Homework 8 Solutions
Ch. 22:
12. (a) True
(b) True
(c) False. The normal curve will not work here, the data are too
skewed. You need a bigger sample size when the data is so skewed.
Ch. 23:
3. Model: There is a box with 50,000 tickets, one for each household
in the town. The ticket shows the commute distance for the head of
household. The data are like 1000 draws from the box. The SD of the
box is unknown, but can be estimated by the SD of the data, as 9.0
miles. The SE for the sum of the draws is estimated as (1000)^0.5 x
9, which is about 285 miles, and the SE for theaverage is estimated as
285/1000, about 0.3 miles.
(a) The average comuute distance of all 50,000 heads of households
in the town is estimated as 8.7 miles; this estimate is likely to be
off by 0.3 miles or so.
(b) 8.7 miles +/- 0.6 miles
8. (a) True: the interval is "average +/- SE".
(b) True: section 21.3
(c) The data don't follow the normal curve, but the 68% might be
right; you need the data to tell. (To see that the data don't follow
the curve: enrollments can't be negative, but the SD was a lot bigger
than the average, so there must have been a long right hand tail.)

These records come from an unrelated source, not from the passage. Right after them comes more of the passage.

-- combined invariant of A's BFS loop (pend: the popped cell being expanded, if any)
def pvInv (maps : List String) (M N : Nat) (s : Int × Int) (V : List (Int × Int)) (c0 : Int)
    (pend : List (Int × Int)) (st : List (Int × Int) × List (List Int) × Int)
    (L : List (Int × Int)) : Prop :=
  pvRepr M N st.2.1 (V ++ L) ∧ L.Nodup ∧ (∀ p ∈ L, p ∉ V) ∧
  (∀ p ∈ L, pvGood maps (M : Int) (N : Int) V p) ∧
  (∀ p ∈ L, pvReach maps (M : Int) (N : Int) V s p) ∧
  st.2.2 = c0 + pvSumVal maps L ∧ (∀ p ∈ st.1, p ∈ L) ∧
  (∀ p ∈ L, p ∉ pend → p ∉ st.1 →
    ∀ t ∈ pvNbrs p, pvGood maps (M : Int) (N : Int) V t → t ∈ L) ∧
  s ∈ L

theorem pvBfsStep_inv {maps : List String} {M N : Nat} {s : Int × Int}
    {V : List (Int × Int)} {c0 : Int} {p : Int × Int}
    {st : List (Int × Int) × List (List Int) × Int} {L : List (Int × Int)}
    (hp : p ∈ L) (hInv : pvInv maps M N s V c0 [p] st L) {d : Int × Int}
    (hd : d ∈ pvDirections) :
    ∃ L₂, (∀ x ∈ L, x ∈ L₂) ∧
      pvInv maps M N s V c0 [p] (pvBfsStep (M : Int) (N : Int) maps p.1 p.2 st d) L₂ ∧
      (pvGood maps (M : Int) (N : Int) V (p.1 + d.1, p.2 + d.2) →
        (p.1 + d.1, p.2 + d.2) ∈ L₂) := by
  obtain ⟨hrepr, hnd, hdisj, hgood, hreach, hcount, hq, hcl, hs⟩ := hInv
  have hnbr : (p.1 + d.1, p.2 + d.2) ∈ pvNbrs p := by
    simp only [pvDirections, List.mem_cons, List.not_mem_nil, or_false] at hd
    rcases hd with h | h | h | h <;> subst h <;> simp [pvNbrs] <;> omega
  unfold pvBfsStep
  split
  · rename_i hc
    obtain ⟨h1, h2, h3, h4, h5, h6⟩ := hc
    have hnotin : (p.1 + d.1, p.2 + d.2) ∉ V ++ L :=
      (pvRepr_get hrepr h1 h2 h3 h4).mp h6
    have htV : (p.1 + d.1, p.2 + d.2) ∉ V := fun h => hnotin (List.mem_append_left _ h)
    have htL : (p.1 + d.1, p.2 + d.2) ∉ L := fun h => hnotin (List.mem_append_right _ h)
    have hgt : pvGood maps (M : Int) (N : Int) V (p.1 + d.1, p.2 + d.2) :=
      ⟨⟨h1, h2, h3, h4, h5⟩, htV⟩
    refine ⟨L ++ [(p.1 + d.1, p.2 + d.2)], fun x hx => List.mem_append_left _ hx,
      ⟨?_, ?_, ?_, ?_, ?_, ?_, ?_, ?_, ?_⟩, fun _ => List.mem_append_right _ (by simp)⟩
    · have := pvRepr_set hrepr h1 h2 h3 h4
      rwa [List.append_assoc] at this
    · refine List.Nodup.append hnd (List.nodup_singleton _) ?_
      intro a ha hb
      rw [List.mem_singleton.mp hb] at ha
      exact htL ha
    · intro r hr
      rcases List.mem_append.mp hr with h | h
      · exact hdisj r h
      · rw [List.mem_singleton.mp h]; exact htV
    · intro r hr
      rcases List.mem_append.mp hr with h | h
      · exact hgood r h
      · rw [List.mem_singleton.mp h]; exact hgt
    · intro r hr
      rcases List.mem_append.mp hr with h | h
      · exact hreach r h
      · rw [List.mem_singleton.mp h]
        exact Relation.ReflTransGen.tail (hreach p hp) ⟨hnbr, hgt⟩
    · simp only [pvSumVal, List.map_append, List.sum_append, List.map_cons, List.map_nil,
        List.sum_cons, List.sum_nil]
      simp only [pvSumVal] at hcount
      omega
    · intro r hr
      rcases List.mem_append.mp hr with h | h
      · exact List.mem_append_left _ (hq r h)
      · exact List.mem_append_right _ h
    · intro r hr hpend hqr
      have hrL : r ∈ L := by
        rcases List.mem_append.mp hr with h | h
        · exact h
        · exact absurd (List.mem_append_right st.1 h) hqr
      intro t ht hgoodt
      exact List.mem_append_left _
        (hcl r hrL hpend (fun hm => hqr (List.mem_append_left _ hm)) t ht hgoodt)
    · exact List.mem_append_left _ hs
  · rename_i hc
    refine ⟨L, fun x hx => hx,
      ⟨hrepr, hnd, hdisj, hgood, hreach, hcount, hq, hcl, hs⟩, ?_⟩
    intro hgt
    obtain ⟨⟨h1, h2, h3, h4, h5⟩, htV⟩ := hgt
    by_cases h6 : pvVGet st.2.1 (p.1 + d.1) (p.2 + d.2) = some 0
    · exact absurd ⟨h1, h2, h3, h4, h5, h6⟩ hc
    · have : (p.1 + d.1, p.2 + d.2) ∈ V ++ L := by
        by_contra hcon
        exact h6 ((pvRepr_get hrepr h1 h2 h3 h4).mpr hcon)
      rcases List.mem_append.mp this with h | h
      · exact absurd h htV
      · exact h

(d) False: 325 is not the SD. (The data aren't normal, which is
another problem.)
(e) False. The normal curve is being used on the probability
histogram for the sample average, not the data (pp. 411 and 418-19).
The expected value is computed from the box; the observed value, from
the sample.
Ch. 26:
1. (a) True (p. 481).
(b) False. The null says it's chance, the alternative says it's
real (pp. 478-79).
2. The data are like 3800 draws made at random with replacement from
a box with "0"'s and "1"'s (how many of each is the subject of the
hypothesis), where "1" is red.
(a) Null: The fraction of "1"'s in the box is 18/38.
Alternative: The fraction of "1"'s in the box is more than
18/38.
(b) the expected number of reds (computed using the null) is 1800.
The SD of the box (also computed using the null) is nearly 0.5, so the
SE for the number of reds is (3800)^0.5 x 0.5 (about 31). So
z = (obs-exp)/SE = (1890-1800)/31 (which is about 2.9), and p is about
2/1000.
(c) Since p is so small, we have evidence to reject the null
hypothesis. It seems as though the wheel is not balanced correctly,
causing there to be too many reds.
Comments: This problem is about the number of reds. In the formula
for the z-statistic, "obs", "exp", and "SE" all refer to the number of
reds. The expected, as always, is computed from the null. In this
problem, the null gives the composition of the box, so the SD is
computed from the null; it is not estimated from the data (p. 487).